In the traditional, nomadic Mauritanian society, full figured women imply the ability to bear many healthy children. Her ability to procreate makes her body exceedingly valuable since children are the wealth of many non-technology based economies.

There are no clear-cut reasons why the preference in the West for Zaftig women has declined so precipitously, which has led to the emergence of anorexia as the predominant standard of beauty.

In both instances, women are not in control of their bodies and are therefore subjected to increased psychological damage from poor body image, physiological trauma from eating disorders, and low self-esteem from unsuccessfully trying to conform to the vagaries of external determinations of standards of beauty and worth.

As a woman living in a advertising rich culture, I also struggle with body image, however; the pressures that I experience are primarily self-induced versus the cruel reality these young women experience. Forced to drink milk laced with butter, millet, and couscous, and to drink lots of water they are veritably fatted like ducks being cultivated for Foie Gras.

These girls endure the indignity of being fed from morning to evening, at least three times a day, to make them gain between 130 lbs (59 kg) to 220 lbs (99.7 kg) rapidly which results in lots of layers of fat. Even when they vomit, they are forced to continue to eat and drink so that they can replace any amount that has been expelled from their bodies.
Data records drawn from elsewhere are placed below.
theorem pvMH_id {α : Type} (X : List α) : X.modifyHead (fun x => x) = X := by
  cases X <;> simp

-- bridge: PySem's fuel-based splitOn agrees with pvSplitR
theorem pvGo_eq (sep : List Char) (hsep : sep ≠ []) :
    ∀ (fuel : Nat) (l cur : List Char) (acc : List (List Char)), l.length < fuel →
      PySem.Chars.splitOn.go sep fuel l cur acc
        = acc.reverse ++ (pvSplitR sep l).modifyHead (cur.reverse ++ ·) := by
  intro fuel
  induction fuel with
  | zero => intro l cur acc h; omega
  | succ n ih =>
    intro l cur acc h
    cases l with
    | nil =>
      rw [PySem.Chars.splitOn.go]
      · simp [pvSplitR_nil]
      · omega
    | cons c t =>
      rw [PySem.Chars.splitOn.go]
      by_cases hp : List.isPrefixOf sep (c :: t)
      · rw [if_pos hp]
        rw [ih]
        · rw [pvSplitR_pos sep c t hsep hp]
          simp [pvMH_id]
        · have hple : sep.length ≤ (c :: t).length :=
            (List.isPrefixOf_iff_prefix.mp hp).length_le
          have hs : 0 < sep.length := List.length_pos_iff.mpr hsep
          simp at h hple ⊢
          omega
      · rw [if_neg hp]
        rw [ih]
        · rw [pvSplitR_neg sep c t hp]
          cases hx : pvSplitR sep t with
          | nil => exact absurd hx (pvSplitR_ne_nil sep t)
          | cons u us => simp [hx]
        · simp at h ⊢; omega

theorem pvSplitOn_eq (sep : List Char) (hsep : sep ≠ []) (l : List Char) :
    PySem.Chars.splitOn l sep = pvSplitR sep l := by
  unfold PySem.Chars.splitOn
  rw [pvGo_eq sep hsep (l.length + 1) l [] [] (by omega)]
  cases hx : pvSplitR sep l with
  | nil => exact absurd hx (pvSplitR_ne_nil sep l)
  | cons u us => simp

-- the sequential three-split pipeline of A, as one function of the char list
def pvSeq (l : List Char) : List (List Char) :=
  (((pvSplitR ['\"', ',', ' ', '\"'] l).flatMap (pvSplitR [']', ' ', '['])).flatMap (pvSplitR [';', ' ']))

theorem pvMH {α : Type} (f g : α → α) (X : List α) :
    (X.modifyHead g).modifyHead f = X.modifyHead (fun x => f (g x)) := by
  cases X <;> simp

theorem pvSeq_nil : pvSeq [] = [[]] := by
  simp [pvSeq, pvSplitR_nil]

theorem pvNotPre (a b : Char) (s l : List Char) (hab : a ≠ b) :
    ¬ List.isPrefixOf (a :: s) (b :: l) := by
  intro hq
  rcases List.cons_prefix_cons.mp (List.isPrefixOf_iff_prefix.mp hq) with ⟨h', _⟩
  exact hab h'

theorem pvPre (s l : List Char) : List.isPrefixOf s (s ++ l) := by
  rw [List.isPrefixOf_iff_prefix]; exact ⟨l, rfl⟩

theorem pvSeq_d1 (l : List Char) (h : List.isPrefixOf ['\"', ',', ' ', '\"'] l) :
    pvSeq l = [] :: pvSeq (l.drop 4) := by
  cases l with
  | nil => simp [List.isPrefixOf] at h
  | cons c t =>
    rw [pvSeq, pvSplitR_pos _ c t (by simp) h]
    simp [pvSplitR_nil, pvSeq]

theorem pvSeq_d2 (l : List Char) (h1 : ¬ List.isPrefixOf ['\"', ',', ' ', '\"'] l)
    (h : List.isPrefixOf [']', ' ', '['] l) :
    pvSeq l = [] :: pvSeq (l.drop 3) := by
  obtain ⟨r, rfl⟩ := List.isPrefixOf_iff_prefix.mp h
  have e1 : pvSplitR ['\"', ',', ' ', '\"'] (']' :: ' ' :: '[' :: r)
      = (pvSplitR ['\"', ',', ' ', '\"'] r).modifyHead (fun x => ']' :: ' ' :: '[' :: x) := by
    rw [pvSplitR_neg _ _ _ (pvNotPre _ _ _ _ (by decide)),
        pvSplitR_neg _ _ _ (pvNotPre _ _ _ _ (by decide)),
        pvSplitR_neg _ _ _ (pvNotPre _ _ _ _ (by decide)), pvMH, pvMH]
  cases hx : pvSplitR ['\"', ',', ' ', '\"'] r with
  | nil => exact absurd hx (pvSplitR_ne_nil _ _)
  | cons u us =>
    have e2 : pvSplitR [']', ' ', '['] (']' :: ' ' :: '[' :: u)
        = [] :: pvSplitR [']', ' ', '['] u :=
      pvSplitR_pos _ _ _ (by simp) (pvPre [']', ' ', '['] u)
    simp only [List.cons_append, List.nil_append, List.drop_succ_cons, List.drop_zero]
    rw [pvSeq, e1, hx]
    simp only [List.modifyHead_cons, List.drop_succ_cons, List.drop_zero, List.flatMap_cons,
      List.flatMap_append, e2, pvSplitR_nil, pvSeq, hx]
    simp [pvSplitR_nil]

theorem pvSeq_d3 (l : List Char) (h1 : ¬ List.isPrefixOf ['\"', ',', ' ', '\"'] l)
    (h2 : ¬ List.isPrefixOf [']', ' ', '['] l)
    (h : List.isPrefixOf [';', ' '] l) :
    pvSeq l = [] :: pvSeq (l.drop 2) := by
  obtain ⟨r, rfl⟩ := List.isPrefixOf_iff_prefix.mp h
  have e1 : pvSplitR ['\"', ',', ' ', '\"'] (';' :: ' ' :: r)
      = (pvSplitR ['\"', ',', ' ', '\"'] r).modifyHead (fun x => ';' :: ' ' :: x) := by
    rw [pvSplitR_neg _ _ _ (pvNotPre _ _ _ _ (by decide)),
        pvSplitR_neg _ _ _ (pvNotPre _ _ _ _ (by decide)), pvMH]
  cases hx : pvSplitR ['\"', ',', ' ', '\"'] r with
  | nil => exact absurd hx (pvSplitR_ne_nil _ _)
  | cons u us =>
    have e2 : pvSplitR [']', ' ', '['] (';' :: ' ' :: u)
        = (pvSplitR [']', ' ', '['] u).modifyHead (fun x => ';' :: ' ' :: x) := by
      rw [pvSplitR_neg _ _ _ (pvNotPre _ _ _ _ (by decide)),
          pvSplitR_neg _ _ _ (pvNotPre _ _ _ _ (by decide)), pvMH]
    cases hy : pvSplitR [']', ' ', '['] u with
    | nil => exact absurd hy (pvSplitR_ne_nil _ _)
    | cons v vs =>
      have e3 : pvSplitR [';', ' '] (';' :: ' ' :: v) = [] :: pvSplitR [';', ' '] v :=
        pvSplitR_pos _ _ _ (by simp) (pvPre [';', ' '] v)
      simp only [List.cons_append, List.nil_append, List.drop_succ_cons, List.drop_zero]
      rw [pvSeq, e1, hx]
      simp only [List.modifyHead_cons, List.drop_succ_cons, List.drop_zero, List.flatMap_cons,
        List.flatMap_append, e2, hy, e3, pvSeq, pvSplitR_nil]
      simp [hx, hy, List.flatMap_cons, List.flatMap_append, List.append_assoc]

theorem pvSeq_cons (c : Char) (t : List Char)
    (h1 : ¬ List.isPrefixOf ['\"', ',', ' ', '\"'] (c :: t))
    (h2 : ¬ List.isPrefixOf [']', ' ', '['] (c :: t))
    (h3 : ¬ List.isPrefixOf [';', ' '] (c :: t)) :
    pvSeq (c :: t) = (pvSeq t).modifyHead (c :: ·) := by
  cases hx : pvSplitR ['\"', ',', ' ', '\"'] t with
  | nil => exact absurd hx (pvSplitR_ne_nil _ _)
  | cons u us =>
    have hut : u <+: t := pvSplitR_head_prefix _ _ _ _ hx
    have e1 : pvSplitR ['\"', ',', ' ', '\"'] (c :: t) = (c :: u) :: us := by
      rw [pvSplitR_neg _ _ _ h1, hx]; simp
    have h2' : ¬ List.isPrefixOf [']', ' ', '['] (c :: u) := by
      intro hq
      exact h2 (List.isPrefixOf_iff_prefix.mpr
        ((List.isPrefixOf_iff_prefix.mp hq).trans (List.cons_prefix_cons.mpr ⟨rfl, hut⟩)))
    cases hy : pvSplitR [']', ' ', '['] u with
    | nil => exact absurd hy (pvSplitR_ne_nil _ _)
    | cons v vs =>
      have e2 : pvSplitR [']', ' ', '['] (c :: u) = (c :: v) :: vs := by
        rw [pvSplitR_neg _ _ _ h2', hy]; simp
      have hvu : v <+: u := pvSplitR_head_prefix _ _ _ _ hy
      have h3' : ¬ List.isPrefixOf [';', ' '] (c :: v) := by
        intro hq
        exact h3 (List.isPrefixOf_iff_prefix.mpr
          ((List.isPrefixOf_iff_prefix.mp hq).trans
            (List.cons_prefix_cons.mpr ⟨rfl, hvu.trans hut⟩)))
      cases hz : pvSplitR [';', ' '] v with
      | nil => exact absurd hz (pvSplitR_ne_nil _ _)
      | cons w ws =>
        have e3 : pvSplitR [';', ' '] (c :: v) = (c :: w) :: ws := by
          rw [pvSplitR_neg _ _ _ h3', hz]; simp
        rw [pvSeq, pvSeq, e1, hx]
        simp [List.flatMap_cons, List.flatMap_append, e2, hy, e3, hz, List.append_assoc]

theorem pvScan_eq_seq : ∀ (n : Nat) (l buf : List Char), l.length ≤ n →
    pvScan l buf = (pvSeq l).modifyHead (buf ++ ·) := by
  intro n
  induction n with
  | zero =>
    intro l buf h
    have : l = [] := List.eq_nil_of_length_eq_zero (Nat.le_zero.mp h)
    subst this
    simp [pvScan, pvSeq_nil]
  | succ n ih =>
    intro l buf h
    cases l with
    | nil => simp [pvScan, pvSeq_nil]
    | cons c t =>
      rw [pvScan]
      by_cases hp1 : List.isPrefixOf ['\"', ',', ' ', '\"'] (c :: t)
      · rw [if_pos hp1, pvSeq_d1 _ hp1, ih _ [] (by simp at h ⊢; omega)]
        simp [pvMH_id]
      · rw [if_neg hp1]
        by_cases hp2 : List.isPrefixOf [']', ' ', '['] (c :: t)
        · rw [if_pos hp2, pvSeq_d2 _ hp1 hp2, ih _ [] (by simp at h ⊢; omega)]
          simp [pvMH_id]
        · rw [if_neg hp2]
          by_cases hp3 : List.isPrefixOf [';', ' '] (c :: t)
          · rw [if_pos hp3, pvSeq_d3 _ hp1 hp2 hp3, ih _ [] (by simp at h ⊢; omega)]
            simp [pvMH_id]
          · rw [if_neg hp3, pvSeq_cons _ _ hp1 hp2 hp3, ih _ _ (by simp at h ⊢; omega), pvMH]
            simp

-- ===== VERDICT (by name: the statement is the Claim_ definition above) =====
theorem extract_articles_spec : Claim_equal_extract_articles := by
  intro s _
  unfold Spec_extract_articles extract_articles extract_articles_alt
  rw [pvScan_eq_seq _ _ [] le_rfl]
  have h1 := fun l => pvSplitOn_eq ['\"', ',', ' ', '\"'] (by simp) l
  have h2 := fun l => pvSplitOn_eq [']', ' ', '['] (by simp) l
  have h3 := fun l => pvSplitOn_eq [';', ' '] (by simp) l
  simp only [h1, h2, h3, ← List.flatMap_def, pvMH_id, List.nil_append]
  rw [← pvSeq]
-- pv_equiv track=rewrite | github.com/sak007/Door-Status-Detector | code/classifier/subscriber.py | downsampleToNPoints
-- ===== SOURCE A (Python) =====
-- MaxSamples = 600 # Num Gx Samples for Model
--
-- def nList(n):
--     myList = []
--     for i in range(n):
--         myList.append([])
--     return myList
--
-- def downsample(data, factor):
--     downData = nList(factor)
--     nValsPerSplit = int(len(data) / factor)
--     for i in range(nValsPerSplit):
--         for j in range(factor):
--             index = i * factor + j
--             downData[j].append(data[index])
--     return downData
--
-- def downsampleToNPoints(data, n):
--     if len(data) > n:
--         factor = 2
--         while True:
--             dVals = downsample(data,factor)[0]
--             if len(dVals) < MaxSamples:
--                 break
--             else:
--                 factor += 1
--         return dVals, factor
--     return data, 1
-- ===== SOURCE B (Python) =====
-- MaxSamples = 600 # Num Gx Samples for Model
--
-- def downsampleToNPoints(data, n):
--     # Compute the minimal factor >= 2 with len(data)//factor < MaxSamples
--     # directly, then take every factor-th element in one pass.
--     L = len(data)
--     if L > n:
--         factor = max(2, L // MaxSamples + 1)
--         return [data[i * factor] for i in range(L // factor)], factor
--     return data, 1
-- ===== Notes on version B (the rewrite author's own statement) =====
-- stated objective: faster
-- what changed: Replaces the trial loop that re-runs downsample() for factor = 2,3,... with a closed-form minimal factor (max(2, len//MaxSamples + 1)) and a single strided comprehension that extracts only the first split.
import Mathlib
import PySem

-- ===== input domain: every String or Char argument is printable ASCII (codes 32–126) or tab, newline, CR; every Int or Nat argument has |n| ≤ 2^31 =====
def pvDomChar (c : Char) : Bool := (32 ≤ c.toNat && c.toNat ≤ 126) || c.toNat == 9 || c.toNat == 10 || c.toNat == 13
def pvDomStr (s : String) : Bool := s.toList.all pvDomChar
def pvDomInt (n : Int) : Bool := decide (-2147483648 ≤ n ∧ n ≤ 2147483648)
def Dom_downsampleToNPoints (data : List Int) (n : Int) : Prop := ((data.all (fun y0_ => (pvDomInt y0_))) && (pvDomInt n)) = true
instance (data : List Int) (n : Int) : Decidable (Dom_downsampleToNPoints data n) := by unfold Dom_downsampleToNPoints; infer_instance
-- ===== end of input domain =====

-- B computes the minimal downsampling factor in closed form and extracts the first split
-- with one strided pass, instead of A's trial loop re-running downsample() per factor (objective: faster).

-- ===== PORT A =====
-- nList(n): append [] n times
def nListA (n : Nat) : List (List Int) :=
  (List.range n).foldl (fun myList _ => myList ++ [[]]) []

-- downsample(data, factor). int(len(data)/factor) is ported as Nat floor division,
-- exact for list lengths below 2^53 (Python truncates the exact nonnegative quotient).
-- data[index] is always in range here, ported as getD with default 0.
def downsampleA (data : List Int) (factor : Nat) : List (List Int) :=
  let downData := nListA factor
  let nValsPerSplit := data.length / factor
  (List.range nValsPerSplit).foldl (fun dd i =>
    (List.range factor).foldl (fun dd2 j =>
      dd2.set j ((dd2.getD j []) ++ [data.getD (i * factor + j) 0])) dd) downData

-- helper lemmas the port's termination proof needs (cited by aLoop's decreasing_by)
lemma foldl_append_nil_eq (l : List Nat) :
    ∀ (acc : List (List Int)),
      l.foldl (fun myList _ => myList ++ [[]]) acc = acc ++ List.replicate l.length [] := by
  induction l with
  | nil => intro acc; simp
  | cons a t ih =>
    intro acc
    simp only [List.foldl_cons, List.length_cons, ih, List.replicate_succ]
    simp [List.append_assoc]

lemma nListA_eq (n : Nat) : nListA n = List.replicate n [] := by
  rw [nListA]; rw [foldl_append_nil_eq]; simp

lemma foldl_set_length (g : List (List Int) → Nat → List Int) (l : List Nat) :
    ∀ (dd : List (List Int)), (l.foldl (fun dd j => dd.set j (g dd j)) dd).length = dd.length := by
  induction l with
  | nil => intro dd; rfl
  | cons a t ih => intro dd; simp [List.foldl_cons, ih]

lemma headD_set_ne (dd : List (List Int)) (j : Nat) (v : List Int) (hj : j ≠ 0) :
    (dd.set j v).headD [] = dd.headD [] := by
  cases dd with
  | nil => rfl
  | cons a t =>
    cases j with
    | zero => exact absurd rfl hj
    | succ j' => rfl

lemma foldl_set_pos_headD (g : List (List Int) → Nat → List Int) (l : List Nat)
    (hl : ∀ j ∈ l, j ≠ 0) :
    ∀ (dd : List (List Int)),
      ((l.foldl (fun dd j => dd.set j (g dd j)) dd).headD []) = dd.headD [] := by
  induction l with
  | nil => intro dd; rfl
  | cons a t ih =>
    intro dd
    simp only [List.foldl_cons]
    rw [ih (fun j hj => hl j (List.mem_cons_of_mem a hj))]
    exact headD_set_ne dd a _ (hl a (List.mem_cons_self))

lemma inner_headD (v : Nat → Int) (f : Nat) (hf : 1 ≤ f) (dd : List (List Int)) (hne : dd ≠ []) :
    ((List.range f).foldl (fun dd2 j => dd2.set j ((dd2.getD j []) ++ [v j])) dd).headD []
      = dd.headD [] ++ [v 0] := by
  obtain ⟨f', rfl⟩ : ∃ f', f = f' + 1 := ⟨f - 1, by omega⟩
  rw [List.range_succ_eq_map]
  simp only [List.foldl_cons]
  rw [foldl_set_pos_headD _ _ (by simp)]
  cases dd with
  | nil => exact absurd rfl hne
  | cons a t => rfl

lemma outer_headD (data : List Int) (f : Nat) (hf : 1 ≤ f) (N : Nat) :
    ∀ (dd : List (List Int)), dd.length = f →
      ((List.range N).foldl (fun dd i =>
          (List.range f).foldl (fun dd2 j =>
            dd2.set j ((dd2.getD j []) ++ [data.getD (i * f + j) 0])) dd) dd).headD []
        = dd.headD [] ++ (List.range N).map (fun i => data.getD (i * f) 0) := by
  induction N with
  | zero => intro dd _; simp
  | succ N ih =>
    intro dd hdd
    rw [List.range_succ, List.foldl_append]
    simp only [List.foldl_cons, List.foldl_nil]
    have hlen : ((List.range N).foldl (fun dd i =>
        (List.range f).foldl (fun dd2 j =>
          dd2.set j ((dd2.getD j []) ++ [data.getD (i * f + j) 0])) dd) dd).length = f := by
      clear ih
      induction (List.range N) generalizing dd with
      | nil => simpa
      | cons a t iht => simp only [List.foldl_cons]; exact iht _ (by rw [foldl_set_length]; exact hdd)
    have hne : ((List.range N).foldl (fun dd i =>
        (List.range f).foldl (fun dd2 j =>
          dd2.set j ((dd2.getD j []) ++ [data.getD (i * f + j) 0])) dd) dd) ≠ [] := by
      intro h; rw [h] at hlen; simp at hlen; omega
    rw [inner_headD (fun j => data.getD (N * f + j) 0) f hf _ hne, ih dd hdd]
    simp [List.append_assoc]

lemma downsampleA_headD (data : List Int) (f : Nat) (hf : 1 ≤ f) :
    (downsampleA data f).headD []
      = (List.range (data.length / f)).map (fun i => data.getD (i * f) 0) := by
  unfold downsampleA
  rw [nListA_eq]
  rw [outer_headD data f hf _ (List.replicate f []) (by simp)]
  obtain ⟨f', rfl⟩ : ∃ f', f = f' + 1 := ⟨f - 1, by omega⟩
  simp [List.replicate_succ]

-- the while-loop of downsampleToNPoints: factor = 2, 3, ... until len(dVals) < MaxSamples
def aLoop (data : List Int) (factor : Nat) : List Int × Int :=
  let dVals := (downsampleA data factor).headD []
  if h : dVals.length < 600 then (dVals, (factor : Int))
  else aLoop data (factor + 1)
termination_by data.length + 2 - factor
decreasing_by
  have h' : ¬ ((downsampleA data factor).headD []).length < 600 := h
  rcases Nat.eq_zero_or_pos factor with h0 | h0
  · subst h0
    simp [downsampleA, nListA] at h'
  · rw [downsampleA_headD data factor h0] at h'
    simp only [List.length_map, List.length_range, not_lt] at h'
    have h1 : 600 * factor ≤ data.length := (Nat.le_div_iff_mul_le h0).mp h'
    omega

def downsampleToNPoints (data : List Int) (n : Int) : List Int × Int :=
  if (data.length : Int) > n then aLoop data 2 else (data, 1)

-- ===== PORT B =====
def downsampleToNPoints_alt (data : List Int) (n : Int) : List Int × Int :=
  let L := data.length
  if (L : Int) > n then
    let factor := max 2 (L / 600 + 1)
    ((List.range (L / factor)).map (fun i => data.getD (i * factor) 0), (factor : Int))
  else (data, 1)

-- ===== PRECONDITION & SPEC =====
def Spec_downsampleToNPoints (data : List Int) (n : Int) (out : List Int × Int) : Prop := out = downsampleToNPoints_alt data n
instance (data : List Int) (n : Int) (out : List Int × Int) : Decidable (Spec_downsampleToNPoints data n out) := by unfold Spec_downsampleToNPoints; infer_instance

-- ===== CLAIM (what is proved, stated in full; the proofs are below) =====
def Claim_equal_downsampleToNPoints : Prop := ∀ (data : List Int) (n : Int), Dom_downsampleToNPoints data n → Spec_downsampleToNPoints data n (downsampleToNPoints data n)

-- ===== LEMMAS AND PROOFS =====

-- m/F < 600 for F = max 2 (m/600 + 1)
lemma div_F_lt (m : Nat) : m / max 2 (m / 600 + 1) < 600 := by
  have hF : 0 < max 2 (m / 600 + 1) := by omega
  rw [Nat.div_lt_iff_lt_mul hF]
  have h1 : m < 600 * (m / 600 + 1) := by
    have hdm := Nat.div_add_mod m 600
    have hml := Nat.mod_lt m (show 0 < 600 by norm_num)
    omega
  calc m < 600 * (m / 600 + 1) := h1
    _ ≤ 600 * max 2 (m / 600 + 1) := Nat.mul_le_mul_left _ (le_max_right _ _)

-- below F the loop does not stop: 600 ≤ m/f for 2 ≤ f < F
lemma div_ge_of_lt_F (m f : Nat) (hf2 : 2 ≤ f) (hfF : f < max 2 (m / 600 + 1)) :
    600 ≤ m / f := by
  have hq : f ≤ m / 600 := by omega
  have hq0 : 0 < m / 600 := by omega
  have h1 : 600 ≤ m / (m / 600) := by
    rw [Nat.le_div_iff_mul_le hq0]
    calc 600 * (m / 600) = m / 600 * 600 := by ring
      _ ≤ m := Nat.div_mul_le_self m 600
  calc 600 ≤ m / (m / 600) := h1
    _ ≤ m / f := Nat.div_le_div_left hq (by omega)

lemma aLoop_eq_of_le (data : List Int) :
    ∀ (k f : Nat), 2 ≤ f → f + k = max 2 (data.length / 600 + 1) →
      aLoop data f
        = ((List.range (data.length / max 2 (data.length / 600 + 1))).map
            (fun i => data.getD (i * max 2 (data.length / 600 + 1)) 0),
           ((max 2 (data.length / 600 + 1) : Nat) : Int)) := by
  intro k
  induction k with
  | zero =>
    intro f hf2 hfF
    rw [aLoop]
    simp only [downsampleA_headD data f (by omega)]
    have hlt : data.length / f < 600 := by
      rw [Nat.add_zero] at hfF; rw [hfF]; exact div_F_lt data.length
    rw [Nat.add_zero] at hfF
    subst hfF
    simp [hlt]
  | succ k ih =>
    intro f hf2 hfF
    rw [aLoop]
    simp only [downsampleA_headD data f (by omega)]
    have hge : 600 ≤ data.length / f := div_ge_of_lt_F data.length f hf2 (by omega)
    have hnlt : ¬ ((List.range (data.length / f)).map (fun i => data.getD (i * f) 0)).length < 600 := by
      simp only [List.length_map, List.length_range]; omega
    simp only [hnlt, dite_false]
    exact ih (f + 1) (by omega) (by omega)

-- ===== VERDICT (by name: the statement is the Claim_ definition above) =====
theorem downsampleToNPoints_spec : Claim_equal_downsampleToNPoints := by
  intro data n _
  unfold Spec_downsampleToNPoints downsampleToNPoints downsampleToNPoints_alt
  by_cases h : (data.length : Int) > n
  · simp only [h, if_true]
    exact aLoop_eq_of_le data (max 2 (data.length / 600 + 1) - 2) 2 (le_refl 2) (by omega)
  · simp [h]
The video sadly depicts the mothers of these girls seemingly inured to harm they are causing their daughters as they beat them and crush their toes between two sticks to inflict pain to distract them to the horror of the process.

One mother expressed privately that "it's not cruel to make girls fat!" she said. "I have to make my daughter fat and attractive so that she will get a good husband. Even though she is only seven, I have to start now so that she can be ready to marry soon. People think that skinny girls have AIDS so I have to show that she is healthy and can gain weight.

The combination of Leblouh plus the arranged marriages of these child brides has prompted international human rights groups to intervene in and pressure the Mauritanian government to impose strict sanctions against this practice.

However religious and cultural traditions are difficult to uproot particularly in matters of sex and sexuality. A woman who helps parents fatten their daughters said, "I've seen 10-year old girls give birth. I tell you, 10 years old! Once they are fat and beautiful they can be married and sexually serve their men well."